Let’s be honest, in early 2020 who would have thought this would even be a topic for conversation.
But after more than a year of tight restrictions and social distancing, we’re finally being allowed to show a little love and hug our nearest and dearest.
However, as with so many things today it still comes with a health warning and advice on how to “hug safely”.
It seems that despite now being on the list of things that we are allowed to do there are concerns in some quarters that it could still put us at risk of passing on the virus.
Like so much of the information given out over the pandemic, it depends who you listen to and not all agree.
But if we want to err on the side of caution and keep those of our nearest and dearest safe, then there are some easy rules to follow.
It seems we should be selective with our hugs – so don’t be demonstrative with any Tom, Dick or Harry!
We should also make our hugging quick. Turn your face away when throwing your arms around those you love and, if they are vulnerable, like elderly grandparents, still wear a mask is the best advice.
Some think hugging should only take place outdoors – what even given the Scottish weather? – and we are all being encouraged to take rapid lateral flow tests even if we are not showing any symptoms.
While taking on board all this advice I’m choosing to pay a bit more attention to the scientists because, on this occasion, they’re telling us that hugs are good for you.
Apparently touch is really fundamental for humans and to go without risks weakening our close relationships.

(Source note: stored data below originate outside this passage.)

-- beyond the wrap-around region (i ≥ -L or i ≥ len) a negative-length window is empty
lemma pv_slice_neg_nil (cs : List Char) (L : Int) (iN : Nat) (hL : L < 0)
    (h : -L ≤ (iN : Int) ∨ cs.length ≤ iN) :
    PySem.List.slice cs (some (iN : Int)) (some ((iN : Int) + L)) = [] := by
  apply List.eq_nil_of_length_eq_zero
  rw [PySem.List.length_slice]
  simp only [PySem.List.clampIdx]
  split_ifs <;> omega

-- a findFrom start beyond the string yields -1
lemma pv_findFrom_gt_len (cl w : List Char) (st : Int) (h : (cl.length : Int) < st) :
    PySem.Chars.findFrom cl w st = -1 := by
  unfold PySem.Chars.findFrom
  simp only []
  split_ifs with h1 h2 h3 <;> first | rfl | omega

-- ---- the while-pointer `_advance` ----

lemma pvAdvanceGo_spec (ps : List Int) (i : Int) :
    ∀ (fuel j : Nat), ps.length ≤ j + fuel → j ≤ ps.length →
      j ≤ pvAdvanceGo ps i fuel j ∧ pvAdvanceGo ps i fuel j ≤ ps.length ∧
      (∀ idx, j ≤ idx → idx < pvAdvanceGo ps i fuel j → ps.getD idx 0 < i) ∧
      (pvAdvanceGo ps i fuel j < ps.length → ¬ ps.getD (pvAdvanceGo ps i fuel j) 0 < i) := by
  intro fuel
  induction fuel with
  | zero =>
    intro j hf hj
    simp only [pvAdvanceGo]
    refine ⟨le_refl _, hj, ?_, ?_⟩ <;> omega
  | succ f ih =>
    intro j hf hj
    by_cases h : j < ps.length ∧ ps.getD j 0 < i
    · have := ih (j + 1) (by omega) (by omega)
      simp only [pvAdvanceGo, if_pos h]
      refine ⟨by omega, this.2.1, ?_, this.2.2.2⟩
      intro idx h1 h2
      rcases Nat.eq_or_lt_of_le h1 with rfl | hlt
      · exact h.2
      · exact this.2.2.1 idx (by omega) h2
    · simp only [pvAdvanceGo, if_neg h]
      refine ⟨le_refl _, hj, ?_, ?_⟩
      · intro idx h1 h2; omega
      · intro hlen hcon; exact h ⟨hlen, hcon⟩

lemma pvAdvance_spec (ps : List Int) (i : Int) (j : Nat) (hj : j ≤ ps.length) :
    j ≤ pvAdvance ps i j ∧ pvAdvance ps i j ≤ ps.length ∧
    (∀ idx, j ≤ idx → idx < pvAdvance ps i j → ps.getD idx 0 < i) ∧
    (pvAdvance ps i j < ps.length → ¬ ps.getD (pvAdvance ps i j) 0 < i) :=
  pvAdvanceGo_spec ps i (ps.length - j) j (by omega) hj

-- when the start pointer is already past the list the loop does nothing
lemma pvAdvance_of_gt (ps : List Int) (i : Int) (j : Nat) (hj : ps.length < j) :
    pvAdvance ps i j = j := by
  unfold pvAdvance
  have : ps.length - j = 0 := by omega
  rw [this]; rfl

-- ---- the `_occurrences` find loop ----

def pvOccGood (cl w : List Char) (ps : List Int) : Prop :=
  ps.Pairwise (· < ·) ∧
  (∀ p ∈ ps, ∃ pn : Nat, p = (pn : Int) ∧ pn ≤ cl.length ∧ w <+: cl.drop pn) ∧
  (∀ pn : Nat, pn ≤ cl.length → w <+: cl.drop pn → (pn : Int) ∈ ps)

lemma pvOccGo_spec (cl w : List Char) :
    ∀ (fuel k : Nat) (acc : List Int), k ≤ cl.length → cl.length + 1 ≤ k + fuel →
      ∃ t, pvOccGo cl w fuel (PySem.Chars.findFrom cl w (k : Int)) acc = acc ++ t ∧
        t.Pairwise (· < ·) ∧
        (∀ p ∈ t, ∃ pn : Nat, p = (pn : Int) ∧ k ≤ pn ∧ pn ≤ cl.length ∧ w <+: cl.drop pn) ∧
        (∀ pn : Nat, k ≤ pn → pn ≤ cl.length → w <+: cl.drop pn → (pn : Int) ∈ t) := by
  intro fuel
  induction fuel with
  | zero => intro k acc hk hf; omega
  | succ f ih =>
    intro k acc hk hf
    by_cases hfv : PySem.Chars.findFrom cl w (k : Int) = -1
    · refine ⟨[], ?_, ?_, ?_, ?_⟩
      · simp [pvOccGo, hfv]
      · exact List.Pairwise.nil
      · intro p hp; cases hp
      · intro pn h1 h2 h3
        exfalso
        have hno := (PySem.Chars.findFrom_natCast_eq_neg_one_iff cl w k hk).mp hfv
        apply hno
        have : cl.drop pn = (cl.drop k).drop (pn - k) := by
          rw [List.drop_drop]; congr 1; omega
        rw [this] at h3
        exact h3.isInfix.trans (List.drop_suffix _ _).isInfix
    · obtain ⟨hge, hpre, hmin⟩ := PySem.Chars.findFrom_natCast_spec cl w k hk hfv
      set fv := PySem.Chars.findFrom cl w (k : Int) with hfvdef
      have hfv0 : (0 : Int) ≤ fv := le_trans (by exact_mod_cast Nat.zero_le k) hge
      set p₀ : Nat := fv.toNat with hp₀def
      have hfvp : fv = (p₀ : Int) := (Int.toNat_of_nonneg hfv0).symm
      have hkp : k ≤ p₀ := by omega
      have hp₀n : p₀ ≤ cl.length := by
        by_cases hw : w = []
        · subst hw
          by_contra hgt
          exact hmin k (le_refl _) (by omega) List.nil_prefix
        · have hlen : 0 < w.length := List.length_pos_of_ne_nil hw
          have := hpre.length_le
          simp [List.length_drop] at this
          omega
      have hstep : pvOccGo cl w (f + 1) fv acc
          = pvOccGo cl w f (PySem.Chars.findFrom cl w (fv + 1)) (acc ++ [fv]) := by
        simp [pvOccGo, hfv]
      by_cases hp1 : p₀ + 1 ≤ cl.length
      · have hcast : fv + 1 = ((p₀ + 1 : Nat) : Int) := by omega
        obtain ⟨t', ht'eq, ht'pw, ht'mem, ht'comp⟩ := ih (p₀ + 1) (acc ++ [fv]) hp1 (by omega)
        refine ⟨fv :: t', ?_, ?_, ?_, ?_⟩
        · rw [hstep, hcast, ht'eq, List.append_assoc]; rfl
        · constructor
          · intro p hp
            obtain ⟨pn, rfl, hpn1, _, _⟩ := ht'mem p hp
            omega
          · exact ht'pw
        · intro p hp
          rcases List.mem_cons.mp hp with rfl | hp
          · exact ⟨p₀, hfvp, hkp, hp₀n, hpre⟩
          · obtain ⟨pn, rfl, h1, h2, h3⟩ := ht'mem p hp
            exact ⟨pn, rfl, by omega, h2, h3⟩
        · intro pn h1 h2 h3
          rcases Nat.lt_or_ge pn (p₀ + 1) with hlt | hge'
          · have : pn = p₀ := by
              by_contra hne
              exact hmin pn h1 (by omega) h3
            rw [this, ← hfvp]; exact List.mem_cons_self
          · exact List.mem_cons_of_mem _ (ht'comp pn hge' h2 h3)
      · have hp₀eq : p₀ = cl.length := by omega
        have hnext : PySem.Chars.findFrom cl w (fv + 1) = -1 := by
          apply pv_findFrom_gt_len
          omega
        have hres : pvOccGo cl w f (PySem.Chars.findFrom cl w (fv + 1)) (acc ++ [fv]) = acc ++ [fv] := by
          rw [hnext]
          cases f <;> simp [pvOccGo]
        refine ⟨[fv], by rw [hstep, hres], List.pairwise_singleton _ _, ?_, ?_⟩
        · intro p hp
          rcases List.mem_singleton.mp hp with rfl
          exact ⟨p₀, hfvp, hkp, hp₀n, hpre⟩
        · intro pn h1 h2 h3
          have : pn = p₀ := by
            by_contra hne
            exact hmin pn h1 (by omega) h3
          rw [this, ← hfvp]; exact List.mem_cons_self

Now there are those out there, you know who they are, who definitely don’t like their space being invaded and tend to recoil from arms round the shoulder, pats on the arm or similar physical interaction.
But for the majority of us, touch lowers heart rate, blood pressure and reduces stress, all thanks to triggering endorphins, the feel-good chemicals in our brains.
So be reassured that yes, it is fine to hug your loved ones, but please stay safe.